What would be more beneficial is to test pharmacodynamic endpoints with the ability to measure multiple parameters in cellular screens now in hand using flow cytometry. Using a systems biology approach where compounds are first screened in cell-based assays, with mechanistic understanding of the target coming only after validation of its impact on the biology.

Unlike a test for the presence of receptors to a specific antigen, which only "implies" dependence upon that antigen, a functional assay actually assesses the direct or indirect effect of the drug upon the whole cell, whether it is a tumor cell or an endothelial cell. Genetic analysis happens to test for one molecule which has been implicated in the process but there may be more.

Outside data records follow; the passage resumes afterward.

-- pv_equiv track=rewrite | github.com/NivKonst/Actively-Secure-Vector-OLE | Vector_OLE.py | fill_diagonal_neighbors
-- ===== SOURCE A (Python) =====
-- def fill_diagonal_neighbors(M_neighbors,matrix_cols):
--     (rows_neighbors,data_neighbors)=M_neighbors;
--     rows=len(rows_neighbors);
--     rows_permutation=list(range(0,rows));
--     current_row_index=0;
--     for j in range(0,matrix_cols):
--         found=False;
--         for i in range(current_row_index,rows):
--             current_row=rows_neighbors[i];
--             current_row_len=len(current_row);
--             found=current_row_len>0 and current_row[0]==j;
--             if found:
--                 break;
--         if found:
--             if current_row_index!=i:
--                 temp=rows_neighbors[current_row_index];
--                 rows_neighbors[current_row_index]=rows_neighbors[i];
--                 rows_neighbors[i]=temp;
--
--                 temp=data_neighbors[current_row_index];
--                 data_neighbors[current_row_index]=data_neighbors[i];
--                 data_neighbors[i]=temp;
--
--                 temp=rows_permutation[current_row_index];
--                 rows_permutation[current_row_index]=rows_permutation[i];
--                 rows_permutation[i]=temp;
--             current_row_index+=1;
--     return (M_neighbors,rows_permutation);
-- ===== SOURCE B (Python) =====
-- def fill_diagonal_neighbors(M_neighbors, matrix_cols):
--     (rows_neighbors, data_neighbors) = M_neighbors
--     rows = len(rows_neighbors)
--     orig_rows = list(rows_neighbors)
--     orig_data = list(data_neighbors)
--     # bucket the row ids by their leading column index (a row's head never changes)
--     buckets = {}
--     for rid in range(rows):
--         r = orig_rows[rid]
--         if r:
--             buckets.setdefault(r[0], []).append(rid)
--     perm = list(range(rows))          # perm[p] = original id of the row now at position p
--     pos = list(range(rows))           # pos[rid] = current position of original row rid
--     c = 0
--     for j in sorted(e for e in buckets if 0 <= e < matrix_cols):
--         rid = min(buckets[j], key=lambda r: pos[r])
--         i = pos[rid]
--         if i != c:
--             other = perm[c]
--             perm[c] = rid
--             perm[i] = other
--             pos[other] = i
--             pos[rid] = c
--         c += 1
--     rows_neighbors[:] = [orig_rows[r] for r in perm]
--     data_neighbors[:rows] = [orig_data[r] for r in perm]
--     return (M_neighbors, perm)
-- ===== Notes on version B (the rewrite author's own statement) =====
-- stated objective: faster
-- what changed: Instead of scanning all remaining rows for every one of matrix_cols columns, B buckets row ids by their leading column index once, iterates only over the sorted distinct leading indices present, picks each matched row as the minimum-position element of its bucket via an explicitly maintained position/permutation pair, and applies the resulting permutation to the rows and data at the end.
-- outside the precondition, e.g. on fill_diagonal_neighbors(([[0]], []), 1): A returns (([[0]], []), [0]), B raises IndexError
import Mathlib
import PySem

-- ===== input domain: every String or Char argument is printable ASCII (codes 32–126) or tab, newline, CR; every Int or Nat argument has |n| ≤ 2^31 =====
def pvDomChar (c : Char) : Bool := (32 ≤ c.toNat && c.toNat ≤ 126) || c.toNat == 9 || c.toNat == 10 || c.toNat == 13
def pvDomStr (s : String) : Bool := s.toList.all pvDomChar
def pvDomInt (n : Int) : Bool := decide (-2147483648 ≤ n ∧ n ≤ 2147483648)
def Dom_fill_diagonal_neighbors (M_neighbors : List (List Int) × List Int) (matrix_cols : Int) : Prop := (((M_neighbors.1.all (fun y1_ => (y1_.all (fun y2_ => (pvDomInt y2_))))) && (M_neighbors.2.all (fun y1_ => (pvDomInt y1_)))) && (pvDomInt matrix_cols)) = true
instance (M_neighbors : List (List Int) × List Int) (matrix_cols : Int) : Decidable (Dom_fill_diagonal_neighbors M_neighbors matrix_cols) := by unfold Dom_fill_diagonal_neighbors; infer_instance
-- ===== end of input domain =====

-- B replaces A's scan of all remaining rows for each of the matrix_cols columns by one bucketing
-- pass over the rows plus a loop over the sorted distinct leading indices, maintaining an explicit
-- position/permutation pair (objective: faster).  Both Pythons reorder the input lists in place and
-- return them; the equivalence proved here is about the RETURN value (B performs the same mutation).

-- ===== PORT A =====

-- inner 'for i in range(current_row_index, rows): … break' loop of A
def fdnFind (rn : List (List Int)) (j : Int) : List Int → Option Int
  | [] => none
  | i :: rest =>
    let row := PySem.List.pyGetD rn i []
    if 0 < row.length ∧ PySem.List.pyGetD row 0 0 = j then some i
    else fdnFind rn j rest

-- 'temp = l[c]; l[c] = l[i]; l[i] = temp'
def fdnSwap {α : Type} (l : List α) (d : α) (c i : Int) : List α :=
  let t := PySem.List.pyGetD l c d
  let l1 := PySem.List.pySetD l c (PySem.List.pyGetD l i d)
  PySem.List.pySetD l1 i t

-- one iteration of A's outer 'for j in range(0, matrix_cols)' loop;
-- state = ((rows_neighbors, data_neighbors, rows_permutation), current_row_index)
def fdnStepA (rows : Int) (st : (List (List Int) × List Int × List Int) × Int) (j : Int) :
    (List (List Int) × List Int × List Int) × Int :=
  match fdnFind st.1.1 j (PySem.List.pyRange st.2 rows 1) with
  | none => st
  | some i =>
    if st.2 ≠ i then
      ((fdnSwap st.1.1 [] st.2 i, fdnSwap st.1.2.1 0 st.2 i, fdnSwap st.1.2.2 0 st.2 i), st.2 + 1)
    else ((st.1.1, st.1.2.1, st.1.2.2), st.2 + 1)

def fill_diagonal_neighbors (M_neighbors : List (List Int) × List Int) (matrix_cols : Int) :
    (List (List Int) × List Int) × List Int :=
  let rows : Int := PySem.List.len M_neighbors.1
  let st := (PySem.List.pyRange 0 matrix_cols 1).foldl (fdnStepA rows)
      ((M_neighbors.1, M_neighbors.2, PySem.List.pyRange 0 rows 1), 0)
  ((st.1.1, st.1.2.1), st.1.2.2)

-- ===== PORT B =====

-- 'buckets.setdefault(r[0], []).append(rid)' grouping pass of Source B
def fdnBuckets (origR : List (List Int)) : PySem.Dict Int (List Int) :=
  (PySem.List.pyRange 0 (PySem.List.len origR) 1).foldl
    (fun d rid =>
      if 0 < (PySem.List.pyGetD origR rid []).length then
        d.modify (PySem.List.pyGetD (PySem.List.pyGetD origR rid []) 0 0) [] (· ++ [rid])
      else d)
    PySem.Dict.empty

-- one iteration of Source B's 'for j in sorted(…)' loop; state = (perm, pos, c)
def fdnStepB (buckets : PySem.Dict Int (List Int)) (st : List Int × List Int × Int) (j : Int) :
    List Int × List Int × Int :=
  match PySem.List.min? (buckets.getD j []) (fun r => PySem.List.pyGetD st.2.1 r 0) with
  | none => st  -- unreachable: buckets holds a nonempty list for every key
  | some rid =>
    let i := PySem.List.pyGetD st.2.1 rid 0
    if i ≠ st.2.2 then
      let other := PySem.List.pyGetD st.1 st.2.2 0
      ((PySem.List.pySetD (PySem.List.pySetD st.1 st.2.2 rid) i other),
       (PySem.List.pySetD (PySem.List.pySetD st.2.1 other i) rid st.2.2), st.2.2 + 1)
    else (st.1, st.2.1, st.2.2 + 1)

def fill_diagonal_neighbors_alt (M_neighbors : List (List Int) × List Int) (matrix_cols : Int) :
    (List (List Int) × List Int) × List Int :=
  let origR := M_neighbors.1
  let origD := M_neighbors.2
  let rows : Int := PySem.List.len origR
  let buckets := fdnBuckets origR
  let js := PySem.List.sorted
      ((buckets.keys).filter (fun e => decide (0 ≤ e) && decide (e < matrix_cols))) (fun x => x) false
  let st := js.foldl (fdnStepB buckets) (PySem.List.pyRange 0 rows 1, PySem.List.pyRange 0 rows 1, 0)
  ((st.1.map (fun r => PySem.List.pyGetD origR r []),
    st.1.map (fun r => PySem.List.pyGetD origD r 0) ++ origD.drop origR.length), st.1)

-- ===== PRECONDITION & SPEC =====
-- Pre_ excludes inputs whose data list is shorter than the rows list: there the parallel-array
-- representation is broken — A raises IndexError at the first cross swap (and the value it returns
-- when no swap happens to reach past the data list is accidental), and B raises IndexError.
def Pre_fill_diagonal_neighbors (M_neighbors : List (List Int) × List Int) (matrix_cols : Int) : Prop :=
  M_neighbors.1.length ≤ M_neighbors.2.length
instance (M_neighbors : List (List Int) × List Int) (matrix_cols : Int) : Decidable (Pre_fill_diagonal_neighbors M_neighbors matrix_cols) := by unfold Pre_fill_diagonal_neighbors; infer_instance
def pvWitness_fill_diagonal_neighbors : (List (List Int) × List Int) × Int := (([[1], [0]], [7, 8]), 2)

def Spec_fill_diagonal_neighbors (M_neighbors : List (List Int) × List Int) (matrix_cols : Int) (out : (List (List Int) × List Int) × List Int) : Prop := out = fill_diagonal_neighbors_alt M_neighbors matrix_cols
instance (M_neighbors : List (List Int) × List Int) (matrix_cols : Int) (out : (List (List Int) × List Int) × List Int) : Decidable (Spec_fill_diagonal_neighbors M_neighbors matrix_cols out) := by unfold Spec_fill_diagonal_neighbors; infer_instance

-- ===== CLAIM (what is proved, stated in full; the proofs are below) =====
def Claim_equal_fill_diagonal_neighbors : Prop := ∀ (M_neighbors : List (List Int) × List Int) (matrix_cols : Int), Dom_fill_diagonal_neighbors M_neighbors matrix_cols → Pre_fill_diagonal_neighbors M_neighbors matrix_cols → Spec_fill_diagonal_neighbors M_neighbors matrix_cols (fill_diagonal_neighbors M_neighbors matrix_cols)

If there were to be only protein involved, then one would expect that gene profiling expression would correlate with activity 100% of the time but it actually does so only about 20% of the time. The functional assay doesn't just focus on any one protein or mechanism. Whether it's one protein alone (unlikely) or in combination with other proteins and other mechanical factors, the assay works by assessing the net effect of all those factors.

Many of these drugs cry out for validated clinical biomarkers to help set dosage and select people likely to respond. And optimal and reproducible gene expression testing continues to evade the diagnositcs of the disease. Numerous other genes, tumor, and patient factors contribute to the risk of the cancer coming back and the effectiveness of chemotherapy for solid tumors.

It could be vastly more beneficial to measure the net effect of all processes (systems) instead of just individual molecular targets. The cell is a system, an integrated, interacting network of genes, proteins, and other cellular constituents that produce functions. One needs to analyze the systems' response to drug treatments, not just one or a few targets (pathways/mechanisms).

There are many pathways/mechanisms to the altered cellular (forest) function, hence all the different "trees" which correlate in different situations. Improvement can be made by measuring what happens at the end (the effects on the forest), rather than the status of the indivudal trees.